The real key is whether or not the defense's explanation is reasonable.


IF CASEY IS ACQUITTED ON ALL CURRENT CHARGES, is there any way she then be re-charged and tried on the original child abuse/neglect charges?

TIA
 
For the knitting theory:

I believe the defense has put forth a "reasonable" explanation for purchase of the knitting needles. However, the prosecution's point is also "reasonable"... however, based on the former jury instructions explained I could not support a guilty verdict based on this piece of evidence because both sides had a reasonable explanation.

Is that correct Wudge?



You are correct. For the key is that the wife had been a knitter from the age of seven onward, and it is reasonable for a knitter to buy knitting needles.
 
Yes, I would support that juror in their reasonable doubt vote. For even if the entire jury found that a dead (but not recovered) body was in the trunk of Casey's and decided that it was Caylee's body, that fact does not prove that her death was caused by murder, much less prove the State's contention that it was a premeditated murder. Therefore, given the State's charge of premeditated murder, I would find there was insufficient evidence to support the State's charge and vote "not guilty".


LOL...Thanks God that both of us are not in the same jury room! However, I do respect your opinion/position even that I'm not agree with you! And I would LOVE to discuss this with you further on...but it would take me pages and pages of typing...:)...nothing better than human conversation, isn't?...
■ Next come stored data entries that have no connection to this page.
-- pv_equiv track=rewrite | github.com/kanhaiya-gupta/AASX-Digital | src/twin_registry/populator/phase1_upload_populator.py | _determine_twin_category
-- ===== SOURCE A (Python) =====
-- from typing import Dict, Any, Optional
--
-- def _determine_twin_category(file_name: str, file_metadata: Optional[Dict[str, Any]]) -> str:
--     """Determine twin category based on filename and metadata."""
--     if file_metadata and "twin_category" in file_metadata:
--         return file_metadata["twin_category"]
--
--     # Simple heuristics based on filename
--     file_lower = file_name.lower()
--
--     if any(word in file_lower for word in ["manufacturing", "production", "factory"]):
--         return "manufacturing"
--     elif any(word in file_lower for word in ["energy", "power", "solar", "wind"]):
--         return "energy"
--     elif any(word in file_lower for word in ["component", "part", "assembly"]):
--         return "component"
--     elif any(word in file_lower for word in ["facility", "building", "plant"]):
--         return "facility"
--     elif any(word in file_lower for word in ["process", "workflow", "pipeline"]):
--         return "process"
--     else:
--         return "generic"
-- ===== SOURCE B (Python) =====
-- from typing import Dict, Any, Optional
--
-- # Flat map from trigger keyword to its category.
-- KEYWORD_CATEGORY = {
--     "manufacturing": "manufacturing", "production": "manufacturing", "factory": "manufacturing",
--     "energy": "energy", "power": "energy", "solar": "energy", "wind": "energy",
--     "component": "component", "part": "component", "assembly": "component",
--     "facility": "facility", "building": "facility", "plant": "facility",
--     "process": "process", "workflow": "process", "pipeline": "process",
-- }
--
-- # Rank of each category; lower wins. "generic" is the worst-ranked default.
-- PRIORITY = {"manufacturing": 0, "energy": 1, "component": 2,
--             "facility": 3, "process": 4, "generic": 5}
--
-- def _determine_twin_category(file_name: str, file_metadata: Optional[Dict[str, Any]]) -> str:
--     if file_metadata and "twin_category" in file_metadata:
--         return file_metadata["twin_category"]
--     file_lower = file_name.lower()
--     best = "generic"
--     for word, category in KEYWORD_CATEGORY.items():
--         if word in file_lower and PRIORITY[category] < PRIORITY[best]:
--             best = category
--     return best
-- ===== Notes on version B (the rewrite author's own statement) =====
-- stated objective: alternative
-- what changed: Replaces the five-branch if/elif any() chain with a single argmin pass: one flat keyword-to-category map is scanned once while a best-so-far accumulator keeps the matched category of minimal priority rank, returned at the end.
import Mathlib
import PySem

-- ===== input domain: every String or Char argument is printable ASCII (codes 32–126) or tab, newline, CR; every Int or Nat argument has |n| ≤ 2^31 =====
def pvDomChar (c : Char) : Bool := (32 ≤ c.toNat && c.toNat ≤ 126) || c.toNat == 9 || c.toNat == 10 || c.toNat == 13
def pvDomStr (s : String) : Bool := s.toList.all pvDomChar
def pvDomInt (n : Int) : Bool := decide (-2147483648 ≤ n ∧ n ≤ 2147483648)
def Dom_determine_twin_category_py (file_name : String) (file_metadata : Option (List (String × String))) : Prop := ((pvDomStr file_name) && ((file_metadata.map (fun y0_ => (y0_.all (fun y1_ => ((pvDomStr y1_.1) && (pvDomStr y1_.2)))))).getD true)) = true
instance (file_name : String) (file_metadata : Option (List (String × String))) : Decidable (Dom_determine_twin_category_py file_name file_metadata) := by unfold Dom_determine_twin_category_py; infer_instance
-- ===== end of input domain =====

-- B replaces the five-branch if/elif any() chain by one argmin pass over a flat keyword→category map with a best-priority accumulator; same results, alternative decomposition.


-- ===== PORT A =====
def determine_twin_category_py (file_name : String) (file_metadata : Option (List (String × String))) : String :=
  -- 'if file_metadata and "twin_category" in file_metadata': truthy = Some nonempty list
  match file_metadata with
  | some md =>
    if md ≠ [] ∧ (PySem.Dict.mk md).contains "twin_category" then
      (PySem.Dict.mk md).getD "twin_category" ""
    else
      let file_lower := PySem.Str.lower file_name
      if ["manufacturing", "production", "factory"].any (fun w => PySem.Str.isIn w file_lower) then "manufacturing"
      else if ["energy", "power", "solar", "wind"].any (fun w => PySem.Str.isIn w file_lower) then "energy"
      else if ["component", "part", "assembly"].any (fun w => PySem.Str.isIn w file_lower) then "component"
      else if ["facility", "building", "plant"].any (fun w => PySem.Str.isIn w file_lower) then "facility"
      else if ["process", "workflow", "pipeline"].any (fun w => PySem.Str.isIn w file_lower) then "process"
      else "generic"
  | none =>
      let file_lower := PySem.Str.lower file_name
      if ["manufacturing", "production", "factory"].any (fun w => PySem.Str.isIn w file_lower) then "manufacturing"
      else if ["energy", "power", "solar", "wind"].any (fun w => PySem.Str.isIn w file_lower) then "energy"
      else if ["component", "part", "assembly"].any (fun w => PySem.Str.isIn w file_lower) then "component"
      else if ["facility", "building", "plant"].any (fun w => PySem.Str.isIn w file_lower) then "facility"
      else if ["process", "workflow", "pipeline"].any (fun w => PySem.Str.isIn w file_lower) then "process"
      else "generic"

-- ===== PORT B =====
-- KEYWORD_CATEGORY.items(): flat (keyword, category) pairs in insertion order
def twinKeywordCategory : List (String × String) :=
  [("manufacturing", "manufacturing"), ("production", "manufacturing"), ("factory", "manufacturing"),
   ("energy", "energy"), ("power", "energy"), ("solar", "energy"), ("wind", "energy"),
   ("component", "component"), ("part", "component"), ("assembly", "component"),
   ("facility", "facility"), ("building", "facility"), ("plant", "facility"),
   ("process", "process"), ("workflow", "process"), ("pipeline", "process")]

-- PRIORITY dict (lookup only ever hits present keys, so getD with any default is exact)
def twinPriority : PySem.Dict String Int :=
  PySem.Dict.mk [("manufacturing", 0), ("energy", 1), ("component", 2),
                 ("facility", 3), ("process", 4), ("generic", 5)]

def determine_twin_category_py_alt (file_name : String) (file_metadata : Option (List (String × String))) : String :=
  match file_metadata with
  | some md =>
    if md ≠ [] ∧ (PySem.Dict.mk md).contains "twin_category" then
      (PySem.Dict.mk md).getD "twin_category" ""
    else
      let file_lower := PySem.Str.lower file_name
      twinKeywordCategory.foldl (fun best wc =>
        if PySem.Str.isIn wc.1 file_lower ∧ twinPriority.getD wc.2 0 < twinPriority.getD best 0
        then wc.2 else best) "generic"
  | none =>
      let file_lower := PySem.Str.lower file_name
      twinKeywordCategory.foldl (fun best wc =>
        if PySem.Str.isIn wc.1 file_lower ∧ twinPriority.getD wc.2 0 < twinPriority.getD best 0
        then wc.2 else best) "generic"

-- ===== PRECONDITION & SPEC =====
def Spec_determine_twin_category_py (file_name : String) (file_metadata : Option (List (String × String))) (out : String) : Prop := out = determine_twin_category_py_alt file_name file_metadata
instance (file_name : String) (file_metadata : Option (List (String × String))) (out : String) : Decidable (Spec_determine_twin_category_py file_name file_metadata out) := by unfold Spec_determine_twin_category_py; infer_instance

-- ===== CLAIM (what is proved, stated in full; the proofs are below) =====
def Claim_equal_determine_twin_category_py : Prop := ∀ (file_name : String) (file_metadata : Option (List (String × String))), Dom_determine_twin_category_py file_name file_metadata → Spec_determine_twin_category_py file_name file_metadata (determine_twin_category_py file_name file_metadata)

-- ===== LEMMAS AND PROOFS =====
-- the chain and the argmin fold agree for every lowered file name
theorem twin_chain_eq_fold (fl : String) :
    (if ["manufacturing", "production", "factory"].any (fun w => PySem.Str.isIn w fl) then "manufacturing"
     else if ["energy", "power", "solar", "wind"].any (fun w => PySem.Str.isIn w fl) then "energy"
     else if ["component", "part", "assembly"].any (fun w => PySem.Str.isIn w fl) then "component"
     else if ["facility", "building", "plant"].any (fun w => PySem.Str.isIn w fl) then "facility"
     else if ["process", "workflow", "pipeline"].any (fun w => PySem.Str.isIn w fl) then "process"
     else "generic")
    = twinKeywordCategory.foldl (fun best wc =>
        if PySem.Str.isIn wc.1 fl ∧ twinPriority.getD wc.2 0 < twinPriority.getD best 0
        then wc.2 else best) "generic" := by
  by_cases h1 : PySem.Chars.isIn ['m', 'a', 'n', 'u', 'f', 'a', 'c', 't', 'u', 'r', 'i', 'n', 'g'] fl.toList = true
  · simp [twinKeywordCategory, twinPriority, PySem.Dict.getD, PySem.Dict.get?, h1]
  by_cases h2 : PySem.Chars.isIn ['p', 'r', 'o', 'd', 'u', 'c', 't', 'i', 'o', 'n'] fl.toList = true
  · simp [twinKeywordCategory, twinPriority, PySem.Dict.getD, PySem.Dict.get?, h1, h2]
  by_cases h3 : PySem.Chars.isIn ['f', 'a', 'c', 't', 'o', 'r', 'y'] fl.toList = true
  · simp [twinKeywordCategory, twinPriority, PySem.Dict.getD, PySem.Dict.get?, h1, h2, h3]
  by_cases h4 : PySem.Chars.isIn ['e', 'n', 'e', 'r', 'g', 'y'] fl.toList = true
  · simp [twinKeywordCategory, twinPriority, PySem.Dict.getD, PySem.Dict.get?, h1, h2, h3, h4]
  by_cases h5 : PySem.Chars.isIn ['p', 'o', 'w', 'e', 'r'] fl.toList = true
  · simp [twinKeywordCategory, twinPriority, PySem.Dict.getD, PySem.Dict.get?, h1, h2, h3, h4, h5]
  by_cases h6 : PySem.Chars.isIn ['s', 'o', 'l', 'a', 'r'] fl.toList = true
  · simp [twinKeywordCategory, twinPriority, PySem.Dict.getD, PySem.Dict.get?, h1, h2, h3, h4, h5, h6]
  by_cases h7 : PySem.Chars.isIn ['w', 'i', 'n', 'd'] fl.toList = true
  · simp [twinKeywordCategory, twinPriority, PySem.Dict.getD, PySem.Dict.get?, h1, h2, h3, h4, h5, h6, h7]
  by_cases h8 : PySem.Chars.isIn ['c', 'o', 'm', 'p', 'o', 'n', 'e', 'n', 't'] fl.toList = true
  · simp [twinKeywordCategory, twinPriority, PySem.Dict.getD, PySem.Dict.get?, h1, h2, h3, h4, h5, h6, h7, h8]
  by_cases h9 : PySem.Chars.isIn ['p', 'a', 'r', 't'] fl.toList = true
  · simp [twinKeywordCategory, twinPriority, PySem.Dict.getD, PySem.Dict.get?, h1, h2, h3, h4, h5, h6, h7, h8, h9]
  by_cases h10 : PySem.Chars.isIn ['a', 's', 's', 'e', 'm', 'b', 'l', 'y'] fl.toList = true
  · simp [twinKeywordCategory, twinPriority, PySem.Dict.getD, PySem.Dict.get?, h1, h2, h3, h4, h5, h6, h7, h8, h9, h10]
  by_cases h11 : PySem.Chars.isIn ['f', 'a', 'c', 'i', 'l', 'i', 't', 'y'] fl.toList = true
  · simp [twinKeywordCategory, twinPriority, PySem.Dict.getD, PySem.Dict.get?, h1, h2, h3, h4, h5, h6, h7, h8, h9, h10, h11]
  by_cases h12 : PySem.Chars.isIn ['b', 'u', 'i', 'l', 'd', 'i', 'n', 'g'] fl.toList = true
  · simp [twinKeywordCategory, twinPriority, PySem.Dict.getD, PySem.Dict.get?, h1, h2, h3, h4, h5, h6, h7, h8, h9, h10, h11, h12]
  by_cases h13 : PySem.Chars.isIn ['p', 'l', 'a', 'n', 't'] fl.toList = true
  · simp [twinKeywordCategory, twinPriority, PySem.Dict.getD, PySem.Dict.get?, h1, h2, h3, h4, h5, h6, h7, h8, h9, h10, h11, h12, h13]
  by_cases h14 : PySem.Chars.isIn ['p', 'r', 'o', 'c', 'e', 's', 's'] fl.toList = true
  · simp [twinKeywordCategory, twinPriority, PySem.Dict.getD, PySem.Dict.get?, h1, h2, h3, h4, h5, h6, h7, h8, h9, h10, h11, h12, h13, h14]
  by_cases h15 : PySem.Chars.isIn ['w', 'o', 'r', 'k', 'f', 'l', 'o', 'w'] fl.toList = true
  · simp [twinKeywordCategory, twinPriority, PySem.Dict.getD, PySem.Dict.get?, h1, h2, h3, h4, h5, h6, h7, h8, h9, h10, h11, h12, h13, h14, h15]
  by_cases h16 : PySem.Chars.isIn ['p', 'i', 'p', 'e', 'l', 'i', 'n', 'e'] fl.toList = true
  · simp [twinKeywordCategory, twinPriority, PySem.Dict.getD, PySem.Dict.get?, h1, h2, h3, h4, h5, h6, h7, h8, h9, h10, h11, h12, h13, h14, h15, h16]
  simp [twinKeywordCategory, twinPriority, PySem.Dict.getD, PySem.Dict.get?, h1, h2, h3, h4, h5, h6, h7, h8, h9, h10, h11, h12, h13, h14, h15, h16]

-- ===== VERDICT (by name: the statement is the Claim_ definition above) =====
theorem determine_twin_category_py_spec : Claim_equal_determine_twin_category_py := by
  intro file_name file_metadata _
  unfold Spec_determine_twin_category_py determine_twin_category_py determine_twin_category_py_alt
  cases file_metadata with
  | none => exact twin_chain_eq_fold _
  | some md =>
    by_cases h : md ≠ [] ∧ (PySem.Dict.mk md).contains "twin_category"
    · simp [h]
    · simp only [if_neg h]; exact twin_chain_eq_fold _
Thank you and have a nice day!!!!
 
IF CASEY IS ACQUITTED ON ALL CURRENT CHARGES, is there any way she then be re-charged and tried on the original child abuse/neglect charges?

TIA

That's a good question. I would recommend returning to this question once trial starts and the State's charges are firm and settled. For some people hope that the State can make a case for a lesser felony charge and prove that Casey died in a way related to this felony charge (other than premeditated murder). Their hope is that that would result in a felony murder verdict.
 
You are correct. For the key is that the wife had been a knitter from the age of seven onward, and it is reasonable for a knitter to buy knitting needles.

OK... thinking about evidence prosecution "could" present in Casey's trial...

If they found Casey purchased nail polish remover, the prosecution could assert she used this to make chloroform.

However, if the defense could prove Casey regularly did her own nails and used the polish remover for other reasons they have also presented a reasonable defense... correct?

But... if she purchased two or three bottles on a given day, would the defense's argument still be "reasonable"
 
OK... thinking about evidence prosecution "could" present in Casey's trial...

If they found Casey purchased nail polish remover, the prosecution could assert she used this to make chloroform.

However, if the defense could prove Casey regularly did her own nails and used the polish remover for other reasons they have also presented a reasonable defense... correct?

But... if she purchased two or three bottles on a given day, would the defense's argument still be "reasonable"


A certain quantity of nail polish purchased could be a factor in a defense explanation (interpretation). However, I'm not of the mind that we know all about the alleged chloroform searches, including whether or not they took place before or after Casey disappeared.

Moreover, I would not be surprised to hear the defense put forth any number of reasonable explanations for the alleged chloroform search, including a possible intent to make a maggot killing or insect killing mixture.

Notice that I said "possible intent". As best I know, proof is not available to us that establishes Casey truly mixed up a batch of chloroform much less that Caylee inhaled any chloroform or died from doing so -- intended or otherwise.


(color me gone)
 
A certain quantity of nail polish purchased could be a factor in a defense explanation (interpretation). However, I'm not of the mind that we know all about the alleged chloroform searches, including whether or not they took place before or after Casey disappeared.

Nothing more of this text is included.